I’ve never been rich, neither do I have a rich husband. My family has never taken me to any luxury resorts, in fact, we visited the same guesthouse by the Polish seaside every year. In this post, I tell you how I afford to travel so much.

How I Could Afford to Travel Before the Blog?

Some (probably most) people might assume that I get my funding from some sort of magic sponsors. As a result, they think they’ll never be able to do what I’ve been doing – travel the world. Leave alone study abroad. I must disappoint you, but traveling hasn’t always my job. At least not from the start.

While it’s possible to be paid to travel, it’s a totally different story than being paid to travel as a blogger when you actually need to do some work, instead of sipping cocktails on the beach all day long. Despite what you may read on some well-known travel blogs, who regularly go on press trips, not all of them are being paid for it.

As for me, I started blogging in 2010, but I only opened Anna Everywhere in 2014. It became my real full-time job in 2015. However, remember that I’ve been traveling on my own since I was 16…

My first solo trip - Egypt 2007
My first SOLO trip – Egypt 2007.

How Did I Travel Before I Started Blogging?

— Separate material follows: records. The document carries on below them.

-- pv_equiv track=rewrite | github.com/YinboChen/COMP_6700_Rubik-s-Cube | rubik/model/cube.py | _checkOccurrencesOfLegalChar
-- ===== SOURCE A (Python) =====
-- def _checkOccurrencesOfLegalChar(encodedCube):
--     theNumbleOfCharOnOneFace = 9
--     validationCubeChar = set(encodedCube)
--     result = False
--
--     for char in validationCubeChar:
--         if encodedCube.count(char)!=theNumbleOfCharOnOneFace:
--             result = False
--             break
--         else:
--             result = True
--             continue
--     return result
-- ===== SOURCE B (Python) =====
-- def _checkOccurrencesOfLegalChar(encodedCube):
--     # Strip one equivalence class per round: remove every copy of the first
--     # remaining character and demand exactly 9 were removed; succeed when the
--     # list is exhausted.  A nonempty input is required (A returns False on "").
--     rest = list(encodedCube)
--     if not rest:
--         return False
--     while rest:
--         ch = rest[0]
--         remaining = [c for c in rest if c != ch]
--         if len(rest) - len(remaining) != 9:
--             return False
--         rest = remaining
--     return True
-- ===== Notes on version B (the rewrite author's own statement) =====
-- stated objective: alternative
-- what changed: B uses a class-stripping recursion: it repeatedly removes all copies of the first remaining character, checks that exactly 9 were removed, and succeeds when the list is exhausted, instead of A's set construction plus a .count rescan of the whole string per distinct character.
import Mathlib
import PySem

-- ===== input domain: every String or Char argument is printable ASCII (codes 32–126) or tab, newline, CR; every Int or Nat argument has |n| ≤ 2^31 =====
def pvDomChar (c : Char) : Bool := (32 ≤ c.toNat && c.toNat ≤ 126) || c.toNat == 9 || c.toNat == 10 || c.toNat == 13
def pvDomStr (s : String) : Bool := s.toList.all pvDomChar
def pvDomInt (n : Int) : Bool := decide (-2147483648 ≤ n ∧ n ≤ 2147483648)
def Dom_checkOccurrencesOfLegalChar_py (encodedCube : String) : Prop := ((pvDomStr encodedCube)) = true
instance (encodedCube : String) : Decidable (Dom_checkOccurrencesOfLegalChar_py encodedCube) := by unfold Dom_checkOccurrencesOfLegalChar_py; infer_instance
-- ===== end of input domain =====

-- B replaces A's set-then-rescan (.count over the whole string per distinct char) by a
-- class-stripping loop that removes one character class per round from a shrinking list;
-- objective: alternative (same result, genuinely different traversal).
-- A's result does not depend on the (unmodelled) set iteration order: it is
-- 'nonempty and every distinct char occurs exactly 9 times'.

-- ===== PORT A =====
-- the for-loop over set(encodedCube) with break: structural recursion, same flag/break behaviour
def pvLoopA (full : List Char) : List Char → Bool → Bool
  | [], result => result
  | c :: rest, _ =>
      if full.count c ≠ 9 then false else pvLoopA full rest true

def checkOccurrencesOfLegalChar_py (encodedCube : String) : Bool :=
  let validationCubeChar := PySem.Set.ofList encodedCube.toList
  pvLoopA encodedCube.toList validationCubeChar false

-- ===== PORT B =====
-- the while-loop of Source B: each round strips every copy of the head character,
-- demanding exactly 9 removed (len(rest) - len(remaining) is Python int arithmetic)
def pvStripB : List Char → Bool
  | [] => true
  | c :: rest =>
      if (((c :: rest).length : Int) - (((c :: rest).filter (fun x => decide (x ≠ c))).length : Int)) ≠ 9 then false
      else pvStripB ((c :: rest).filter (fun x => decide (x ≠ c)))
termination_by l => l.length
decreasing_by
  simp only [List.filter_cons, decide_not, decide_true, Bool.not_true, List.length_cons]
  simp
  exact List.length_filter_le _ _

def checkOccurrencesOfLegalChar_py_alt (encodedCube : String) : Bool :=
  if encodedCube.toList.isEmpty then false else pvStripB encodedCube.toList

-- ===== PRECONDITION & SPEC =====
def Spec_checkOccurrencesOfLegalChar_py (encodedCube : String) (out : Bool) : Prop := out = checkOccurrencesOfLegalChar_py_alt encodedCube
instance (encodedCube : String) (out : Bool) : Decidable (Spec_checkOccurrencesOfLegalChar_py encodedCube out) := by unfold Spec_checkOccurrencesOfLegalChar_py; infer_instance

-- ===== CLAIM (what is proved, stated in full; the proofs are below) =====
def Claim_equal_checkOccurrencesOfLegalChar_py : Prop := ∀ (encodedCube : String), Dom_checkOccurrencesOfLegalChar_py encodedCube → Spec_checkOccurrencesOfLegalChar_py encodedCube (checkOccurrencesOfLegalChar_py encodedCube)

-- ===== LEMMAS AND PROOFS =====

-- A's loop computes: if the char list is empty return the incoming flag, else 'all counts are 9'
theorem pvLoopA_eq (full : List Char) (l : List Char) (b : Bool) :
    pvLoopA full l b = if l = [] then b else l.all (fun c => full.count c == 9) := by
  induction l generalizing b with
  | nil => simp [pvLoopA]
  | cons c rest ih =>
      simp only [pvLoopA, ih, List.all_cons]
      by_cases h : full.count c = 9 <;> rcases rest with _ | ⟨d, rest⟩ <;> simp [h]

-- counts of the other characters survive the strip
theorem count_filter_ne (l : List Char) (c d : Char) (h : d ≠ c) :
    (l.filter (fun x => decide (x ≠ c))).count d = l.count d := by
  rw [List.count_filter]
  simp [h]

-- the number of removed elements is the count of the stripped character
theorem length_sub_filter (l : List Char) (c : Char) :
    l.length - (l.filter (fun x => decide (x ≠ c))).length = l.count c := by
  have h := List.length_eq_countP_add_countP (p := fun x => decide (x ≠ c)) (l := l)
  have hc : l.countP (fun x => decide ¬(decide (x ≠ c) = true)) = l.count c := by
    rw [List.count_eq_countP]
    apply List.countP_congr
    intro x _
    by_cases hx : x = c <;> simp [hx]
  rw [← List.countP_eq_length_filter]
  omega

-- stripping the class of a char whose count is 9 preserves 'all counts are 9'
theorem all_iff_strip (l : List Char) (c : Char) (h9 : l.count c = 9) :
    (∀ x ∈ l, l.count x = 9) ↔
      (∀ x ∈ l.filter (fun x => decide (x ≠ c)),
        (l.filter (fun x => decide (x ≠ c))).count x = 9) := by
  constructor
  · intro h x hx
    have hm := List.mem_filter.mp hx
    have hxc : x ≠ c := by simpa using hm.2
    rw [count_filter_ne l c x hxc]
    exact h x hm.1
  · intro h x hx
    by_cases hxc : x = c
    · subst hxc; exact h9
    · rw [← count_filter_ne l c x hxc]
      exact h x (List.mem_filter.mpr ⟨hx, by simpa using hxc⟩)

-- B's strip loop decides 'every char of l occurs exactly 9 times in l'
theorem pvStripB_eq (l : List Char) :
    pvStripB l = l.all (fun c => l.count c == 9) := by
  induction hn : l.length using Nat.strong_induction_on generalizing l with
  | _ n ih =>
  match l with
  | [] => rw [pvStripB]; rfl
  | c :: rest =>
    rw [pvStripB]
    have hle : ((c :: rest).filter (fun x => decide (x ≠ c))).length ≤ rest.length := by
      simp only [List.filter_cons, decide_not, decide_true, Bool.not_true]
      simpa using List.length_filter_le _ _
    have hlen := length_sub_filter (c :: rest) c
    by_cases h9 : (c :: rest).count c = 9
    · rw [if_neg (by simp only [List.length_cons] at *; omega)]
      rw [ih _ (by omega) _ rfl]
      rw [Bool.eq_iff_iff]
      simp only [List.all_eq_true, beq_iff_eq]
      exact (all_iff_strip (c :: rest) c h9).symm
    · rw [if_pos (by simp only [List.length_cons] at *; omega)]
      symm
      rw [List.all_eq_false]
      exact ⟨c, List.mem_cons_self, by simpa using h9⟩

-- ===== VERDICT (by name: the statement is the Claim_ definition above) =====
theorem checkOccurrencesOfLegalChar_py_spec : Claim_equal_checkOccurrencesOfLegalChar_py := by
  intro s _
  unfold Spec_checkOccurrencesOfLegalChar_py checkOccurrencesOfLegalChar_py checkOccurrencesOfLegalChar_py_alt
  rw [pvLoopA_eq, pvStripB_eq]
  by_cases h : s.toList = []
  · simp [h]
  · have hset : PySem.Set.ofList s.toList ≠ [] := by
      rcases List.exists_mem_of_ne_nil _ h with ⟨x, hx⟩
      intro he
      have : x ∈ PySem.Set.ofList s.toList := (PySem.Set.mem_ofList _ _).mpr hx
      simp [he] at this
    rw [if_neg hset]
    have hie : s.toList.isEmpty = false := by simpa [List.isEmpty_iff] using h
    rw [hie, if_neg (by simp)]
    -- all over the distinct chars = all over the list itself (same membership)
    rw [Bool.eq_iff_iff]
    simp only [List.all_eq_true]
    constructor
    · intro hA x hx; exact hA x ((PySem.Set.mem_ofList _ _).mpr hx)
    · intro hB x hx; exact hB x ((PySem.Set.mem_ofList _ _).mp hx)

The most common assumption when you travel is that you MUST be rich. But if you buy good cosmetics or go to Starbucks on a daily basis, does anyone automatically assume that you’re rich? No. No one is also asking you who’s paying for all this, but traveling has some kind of financial stigma.

I simply always knew that I wanted to travel. Ever time I received some money for Christmas or birthday, I saved for later. While it wasn’t much, a dollar here a dollar there, and little by little it all cumulated.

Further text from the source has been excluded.